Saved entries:

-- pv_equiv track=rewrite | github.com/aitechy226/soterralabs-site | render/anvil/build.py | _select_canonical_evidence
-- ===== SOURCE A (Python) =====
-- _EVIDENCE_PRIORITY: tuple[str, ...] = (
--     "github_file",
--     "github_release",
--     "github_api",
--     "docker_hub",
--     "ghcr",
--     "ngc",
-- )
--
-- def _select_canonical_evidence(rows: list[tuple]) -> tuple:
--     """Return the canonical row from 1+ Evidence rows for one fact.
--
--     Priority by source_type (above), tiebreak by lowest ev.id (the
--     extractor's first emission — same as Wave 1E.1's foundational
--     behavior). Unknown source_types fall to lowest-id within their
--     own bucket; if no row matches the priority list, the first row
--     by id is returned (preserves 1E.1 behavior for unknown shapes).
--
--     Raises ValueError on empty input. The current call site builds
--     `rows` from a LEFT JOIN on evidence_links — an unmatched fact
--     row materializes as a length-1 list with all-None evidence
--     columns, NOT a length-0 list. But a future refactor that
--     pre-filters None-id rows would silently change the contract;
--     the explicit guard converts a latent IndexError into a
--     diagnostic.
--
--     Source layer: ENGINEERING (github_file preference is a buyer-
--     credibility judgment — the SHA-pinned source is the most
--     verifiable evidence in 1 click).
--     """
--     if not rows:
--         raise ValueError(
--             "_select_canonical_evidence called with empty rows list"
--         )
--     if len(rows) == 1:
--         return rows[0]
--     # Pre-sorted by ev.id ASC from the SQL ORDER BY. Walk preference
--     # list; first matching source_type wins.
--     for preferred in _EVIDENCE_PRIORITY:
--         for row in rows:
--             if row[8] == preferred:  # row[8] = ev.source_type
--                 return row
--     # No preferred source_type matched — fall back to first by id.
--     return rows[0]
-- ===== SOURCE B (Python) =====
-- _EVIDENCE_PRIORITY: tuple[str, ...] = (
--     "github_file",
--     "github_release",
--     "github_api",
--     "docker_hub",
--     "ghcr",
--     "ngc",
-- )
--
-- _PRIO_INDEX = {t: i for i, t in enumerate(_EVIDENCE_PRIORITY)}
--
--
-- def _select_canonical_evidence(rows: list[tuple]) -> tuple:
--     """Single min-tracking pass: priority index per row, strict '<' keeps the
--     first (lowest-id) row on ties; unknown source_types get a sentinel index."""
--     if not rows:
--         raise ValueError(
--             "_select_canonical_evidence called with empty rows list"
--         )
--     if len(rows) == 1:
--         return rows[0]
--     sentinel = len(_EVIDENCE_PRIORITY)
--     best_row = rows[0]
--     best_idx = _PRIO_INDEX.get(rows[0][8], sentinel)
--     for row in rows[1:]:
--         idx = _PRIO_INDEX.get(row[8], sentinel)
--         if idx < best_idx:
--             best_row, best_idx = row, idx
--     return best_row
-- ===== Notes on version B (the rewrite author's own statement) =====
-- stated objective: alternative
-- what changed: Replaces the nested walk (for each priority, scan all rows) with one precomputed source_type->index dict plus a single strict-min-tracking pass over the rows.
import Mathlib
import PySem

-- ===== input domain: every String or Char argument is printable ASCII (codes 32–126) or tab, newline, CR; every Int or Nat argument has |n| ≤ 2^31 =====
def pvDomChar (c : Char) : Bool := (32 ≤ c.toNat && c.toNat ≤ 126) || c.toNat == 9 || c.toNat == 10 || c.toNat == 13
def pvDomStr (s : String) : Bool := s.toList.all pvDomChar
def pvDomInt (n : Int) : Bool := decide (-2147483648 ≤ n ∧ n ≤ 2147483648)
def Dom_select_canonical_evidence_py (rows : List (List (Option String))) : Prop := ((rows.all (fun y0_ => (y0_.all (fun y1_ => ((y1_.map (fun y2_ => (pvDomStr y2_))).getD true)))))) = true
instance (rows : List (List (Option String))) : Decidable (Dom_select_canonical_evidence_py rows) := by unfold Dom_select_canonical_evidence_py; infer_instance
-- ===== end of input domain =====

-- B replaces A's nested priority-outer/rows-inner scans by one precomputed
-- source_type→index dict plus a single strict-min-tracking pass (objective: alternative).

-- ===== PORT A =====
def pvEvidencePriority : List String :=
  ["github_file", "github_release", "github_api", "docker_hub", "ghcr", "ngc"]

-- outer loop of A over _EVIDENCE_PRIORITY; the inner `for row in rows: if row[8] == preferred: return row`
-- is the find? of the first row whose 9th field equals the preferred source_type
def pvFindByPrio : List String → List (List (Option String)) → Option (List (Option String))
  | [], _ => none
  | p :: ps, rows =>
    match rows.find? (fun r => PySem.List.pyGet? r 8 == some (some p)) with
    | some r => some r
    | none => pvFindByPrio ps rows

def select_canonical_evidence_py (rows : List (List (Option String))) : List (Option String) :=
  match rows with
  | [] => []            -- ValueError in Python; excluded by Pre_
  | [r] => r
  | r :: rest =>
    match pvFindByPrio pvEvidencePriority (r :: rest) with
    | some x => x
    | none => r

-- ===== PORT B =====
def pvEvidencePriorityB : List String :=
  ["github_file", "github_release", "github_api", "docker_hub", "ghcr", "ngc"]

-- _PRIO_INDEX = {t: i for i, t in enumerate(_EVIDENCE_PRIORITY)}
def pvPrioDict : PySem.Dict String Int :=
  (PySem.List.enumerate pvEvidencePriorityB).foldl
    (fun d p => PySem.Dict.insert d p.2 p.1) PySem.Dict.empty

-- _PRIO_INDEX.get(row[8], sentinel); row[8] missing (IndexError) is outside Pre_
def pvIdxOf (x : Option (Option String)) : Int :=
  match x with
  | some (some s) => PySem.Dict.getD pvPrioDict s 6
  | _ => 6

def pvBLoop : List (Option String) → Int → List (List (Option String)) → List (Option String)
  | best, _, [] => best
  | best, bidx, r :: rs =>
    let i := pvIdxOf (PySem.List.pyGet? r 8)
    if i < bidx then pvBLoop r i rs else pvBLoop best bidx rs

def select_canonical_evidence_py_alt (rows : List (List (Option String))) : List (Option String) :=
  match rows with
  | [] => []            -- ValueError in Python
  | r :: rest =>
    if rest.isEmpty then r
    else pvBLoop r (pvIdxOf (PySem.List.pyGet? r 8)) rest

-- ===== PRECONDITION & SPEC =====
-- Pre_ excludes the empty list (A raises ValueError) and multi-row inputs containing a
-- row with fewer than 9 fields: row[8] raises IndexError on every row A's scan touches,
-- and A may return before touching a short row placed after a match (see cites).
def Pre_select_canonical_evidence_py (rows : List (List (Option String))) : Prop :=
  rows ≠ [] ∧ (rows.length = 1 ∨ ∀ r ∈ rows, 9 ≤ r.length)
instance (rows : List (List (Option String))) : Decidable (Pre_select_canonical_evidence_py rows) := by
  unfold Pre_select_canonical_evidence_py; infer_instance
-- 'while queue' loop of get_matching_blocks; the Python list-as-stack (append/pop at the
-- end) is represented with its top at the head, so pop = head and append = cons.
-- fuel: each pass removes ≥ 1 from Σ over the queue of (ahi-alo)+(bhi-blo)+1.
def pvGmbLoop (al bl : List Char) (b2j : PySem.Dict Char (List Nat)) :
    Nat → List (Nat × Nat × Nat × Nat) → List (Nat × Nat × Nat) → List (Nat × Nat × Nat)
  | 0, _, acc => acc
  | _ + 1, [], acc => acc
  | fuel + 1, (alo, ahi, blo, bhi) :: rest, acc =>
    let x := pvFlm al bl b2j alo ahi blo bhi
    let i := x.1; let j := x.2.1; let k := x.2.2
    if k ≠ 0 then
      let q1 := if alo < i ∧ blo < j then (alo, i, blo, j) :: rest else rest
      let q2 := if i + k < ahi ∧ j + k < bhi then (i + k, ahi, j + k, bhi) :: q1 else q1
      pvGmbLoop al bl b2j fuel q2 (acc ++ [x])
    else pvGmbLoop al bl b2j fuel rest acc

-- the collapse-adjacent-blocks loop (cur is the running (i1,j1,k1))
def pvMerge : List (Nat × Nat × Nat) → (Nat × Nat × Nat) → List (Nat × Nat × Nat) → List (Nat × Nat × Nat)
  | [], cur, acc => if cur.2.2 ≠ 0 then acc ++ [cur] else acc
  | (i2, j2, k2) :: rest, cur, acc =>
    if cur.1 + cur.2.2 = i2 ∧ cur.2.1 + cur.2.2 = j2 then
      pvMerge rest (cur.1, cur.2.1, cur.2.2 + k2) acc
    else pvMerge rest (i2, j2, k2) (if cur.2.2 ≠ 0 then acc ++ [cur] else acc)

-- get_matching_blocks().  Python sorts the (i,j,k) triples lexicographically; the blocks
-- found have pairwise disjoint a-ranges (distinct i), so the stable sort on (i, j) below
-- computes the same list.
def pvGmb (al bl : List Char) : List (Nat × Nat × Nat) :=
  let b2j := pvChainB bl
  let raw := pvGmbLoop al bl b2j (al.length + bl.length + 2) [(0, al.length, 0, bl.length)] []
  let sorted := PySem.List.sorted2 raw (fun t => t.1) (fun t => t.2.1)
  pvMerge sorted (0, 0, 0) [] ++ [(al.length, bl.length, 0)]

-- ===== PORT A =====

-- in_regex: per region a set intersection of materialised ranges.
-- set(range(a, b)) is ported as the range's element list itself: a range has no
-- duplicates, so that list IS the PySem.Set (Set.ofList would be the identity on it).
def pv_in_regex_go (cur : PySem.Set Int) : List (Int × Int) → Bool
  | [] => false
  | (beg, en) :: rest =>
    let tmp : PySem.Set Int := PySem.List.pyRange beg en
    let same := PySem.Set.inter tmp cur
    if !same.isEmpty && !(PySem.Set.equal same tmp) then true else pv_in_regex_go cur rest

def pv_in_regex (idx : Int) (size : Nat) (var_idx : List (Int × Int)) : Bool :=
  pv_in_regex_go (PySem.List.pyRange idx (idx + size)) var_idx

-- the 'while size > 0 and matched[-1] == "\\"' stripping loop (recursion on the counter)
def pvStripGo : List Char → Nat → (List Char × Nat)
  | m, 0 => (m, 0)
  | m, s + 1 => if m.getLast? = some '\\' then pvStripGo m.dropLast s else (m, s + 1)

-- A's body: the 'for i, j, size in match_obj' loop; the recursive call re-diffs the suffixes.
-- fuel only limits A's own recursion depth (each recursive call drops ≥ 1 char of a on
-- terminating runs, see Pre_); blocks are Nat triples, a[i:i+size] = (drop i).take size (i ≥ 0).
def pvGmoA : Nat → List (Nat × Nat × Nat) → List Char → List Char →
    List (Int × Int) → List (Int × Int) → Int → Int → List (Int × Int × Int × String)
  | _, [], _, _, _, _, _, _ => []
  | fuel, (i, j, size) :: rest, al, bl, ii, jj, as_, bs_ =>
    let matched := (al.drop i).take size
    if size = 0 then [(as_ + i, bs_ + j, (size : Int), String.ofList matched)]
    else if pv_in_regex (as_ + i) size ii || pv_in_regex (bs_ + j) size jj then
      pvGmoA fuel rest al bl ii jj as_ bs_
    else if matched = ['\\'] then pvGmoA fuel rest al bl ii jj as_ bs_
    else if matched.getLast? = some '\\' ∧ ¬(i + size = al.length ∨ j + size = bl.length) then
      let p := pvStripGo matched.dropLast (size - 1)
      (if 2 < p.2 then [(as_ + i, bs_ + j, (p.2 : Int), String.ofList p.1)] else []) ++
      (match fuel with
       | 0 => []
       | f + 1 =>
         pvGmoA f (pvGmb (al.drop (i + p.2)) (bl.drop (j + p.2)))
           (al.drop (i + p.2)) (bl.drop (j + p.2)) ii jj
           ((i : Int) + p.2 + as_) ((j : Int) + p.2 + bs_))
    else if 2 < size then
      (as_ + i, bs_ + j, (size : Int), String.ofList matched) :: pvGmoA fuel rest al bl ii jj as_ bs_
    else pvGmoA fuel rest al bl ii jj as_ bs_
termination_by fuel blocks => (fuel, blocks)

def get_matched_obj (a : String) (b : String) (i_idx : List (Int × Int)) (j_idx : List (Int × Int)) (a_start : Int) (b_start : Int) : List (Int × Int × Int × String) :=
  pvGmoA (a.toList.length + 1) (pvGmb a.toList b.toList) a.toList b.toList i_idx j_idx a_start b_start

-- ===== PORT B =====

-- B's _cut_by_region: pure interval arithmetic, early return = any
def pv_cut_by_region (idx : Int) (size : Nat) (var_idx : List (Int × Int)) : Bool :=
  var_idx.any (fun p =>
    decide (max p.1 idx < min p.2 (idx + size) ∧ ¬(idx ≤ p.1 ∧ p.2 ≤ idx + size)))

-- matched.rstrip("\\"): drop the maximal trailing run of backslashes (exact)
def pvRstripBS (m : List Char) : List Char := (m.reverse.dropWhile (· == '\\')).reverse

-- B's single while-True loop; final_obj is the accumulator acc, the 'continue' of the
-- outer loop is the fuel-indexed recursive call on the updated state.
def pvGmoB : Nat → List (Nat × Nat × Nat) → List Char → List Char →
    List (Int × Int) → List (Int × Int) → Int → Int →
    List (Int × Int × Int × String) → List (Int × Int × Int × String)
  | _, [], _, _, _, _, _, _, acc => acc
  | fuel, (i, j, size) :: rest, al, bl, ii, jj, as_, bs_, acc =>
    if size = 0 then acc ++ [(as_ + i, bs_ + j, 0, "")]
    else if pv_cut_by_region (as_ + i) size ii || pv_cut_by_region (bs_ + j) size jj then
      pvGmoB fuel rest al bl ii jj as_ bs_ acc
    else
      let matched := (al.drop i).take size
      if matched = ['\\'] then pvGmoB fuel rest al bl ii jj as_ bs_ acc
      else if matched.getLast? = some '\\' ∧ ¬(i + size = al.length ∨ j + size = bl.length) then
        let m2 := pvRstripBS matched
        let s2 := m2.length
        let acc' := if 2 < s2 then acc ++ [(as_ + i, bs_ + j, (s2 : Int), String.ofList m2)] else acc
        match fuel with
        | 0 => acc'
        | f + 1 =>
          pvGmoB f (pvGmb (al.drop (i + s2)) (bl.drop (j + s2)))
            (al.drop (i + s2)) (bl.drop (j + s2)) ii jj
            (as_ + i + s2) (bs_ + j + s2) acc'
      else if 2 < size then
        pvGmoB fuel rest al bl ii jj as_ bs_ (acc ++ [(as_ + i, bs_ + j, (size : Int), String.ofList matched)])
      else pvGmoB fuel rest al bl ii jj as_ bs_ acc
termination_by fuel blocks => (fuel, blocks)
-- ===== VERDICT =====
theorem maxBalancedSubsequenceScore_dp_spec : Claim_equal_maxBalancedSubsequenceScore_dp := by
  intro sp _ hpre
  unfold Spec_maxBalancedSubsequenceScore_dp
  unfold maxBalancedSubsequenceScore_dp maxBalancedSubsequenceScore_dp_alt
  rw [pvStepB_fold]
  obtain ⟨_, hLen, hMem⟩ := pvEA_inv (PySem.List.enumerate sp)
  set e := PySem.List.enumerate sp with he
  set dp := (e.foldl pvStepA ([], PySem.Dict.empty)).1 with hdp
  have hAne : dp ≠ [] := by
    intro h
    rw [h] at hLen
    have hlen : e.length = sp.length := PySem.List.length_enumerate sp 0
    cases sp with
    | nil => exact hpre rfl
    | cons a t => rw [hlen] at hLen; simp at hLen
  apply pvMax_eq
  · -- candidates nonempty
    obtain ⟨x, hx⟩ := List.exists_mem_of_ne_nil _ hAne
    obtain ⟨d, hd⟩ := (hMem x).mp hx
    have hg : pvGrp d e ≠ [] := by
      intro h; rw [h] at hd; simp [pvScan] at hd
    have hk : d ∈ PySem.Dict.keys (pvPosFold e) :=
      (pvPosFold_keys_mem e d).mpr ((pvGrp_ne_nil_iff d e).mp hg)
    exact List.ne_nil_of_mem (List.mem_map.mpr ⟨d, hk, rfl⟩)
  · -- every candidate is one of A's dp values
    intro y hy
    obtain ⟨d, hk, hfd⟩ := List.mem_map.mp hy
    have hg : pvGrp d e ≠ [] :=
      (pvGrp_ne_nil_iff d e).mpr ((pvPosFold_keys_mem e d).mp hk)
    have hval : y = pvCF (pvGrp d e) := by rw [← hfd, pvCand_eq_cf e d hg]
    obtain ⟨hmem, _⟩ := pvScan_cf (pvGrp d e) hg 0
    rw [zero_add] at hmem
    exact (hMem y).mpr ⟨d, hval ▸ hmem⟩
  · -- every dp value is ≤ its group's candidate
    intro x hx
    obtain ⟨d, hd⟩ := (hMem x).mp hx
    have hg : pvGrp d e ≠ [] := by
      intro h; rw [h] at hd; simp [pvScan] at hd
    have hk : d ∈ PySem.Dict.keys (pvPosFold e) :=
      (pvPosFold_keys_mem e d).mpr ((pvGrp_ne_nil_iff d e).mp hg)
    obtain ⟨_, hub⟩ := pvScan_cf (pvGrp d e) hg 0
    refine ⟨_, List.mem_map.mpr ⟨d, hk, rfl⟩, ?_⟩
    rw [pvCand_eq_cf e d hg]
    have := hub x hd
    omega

▸ What you have to do
Each line from the top of the entries above through the line containing "lowest-id within their" must be transcribed exactly, and no other line may appear.

▸ Answer for the task
-- pv_equiv track=rewrite | github.com/aitechy226/soterralabs-site | render/anvil/build.py | _select_canonical_evidence
-- ===== SOURCE A (Python) =====
-- _EVIDENCE_PRIORITY: tuple[str, ...] = (
--     "github_file",
--     "github_release",
--     "github_api",
--     "docker_hub",
--     "ghcr",
--     "ngc",
-- )
--
-- def _select_canonical_evidence(rows: list[tuple]) -> tuple:
--     """Return the canonical row from 1+ Evidence rows for one fact.
--
--     Priority by source_type (above), tiebreak by lowest ev.id (the
--     extractor's first emission — same as Wave 1E.1's foundational
--     behavior). Unknown source_types fall to lowest-id within their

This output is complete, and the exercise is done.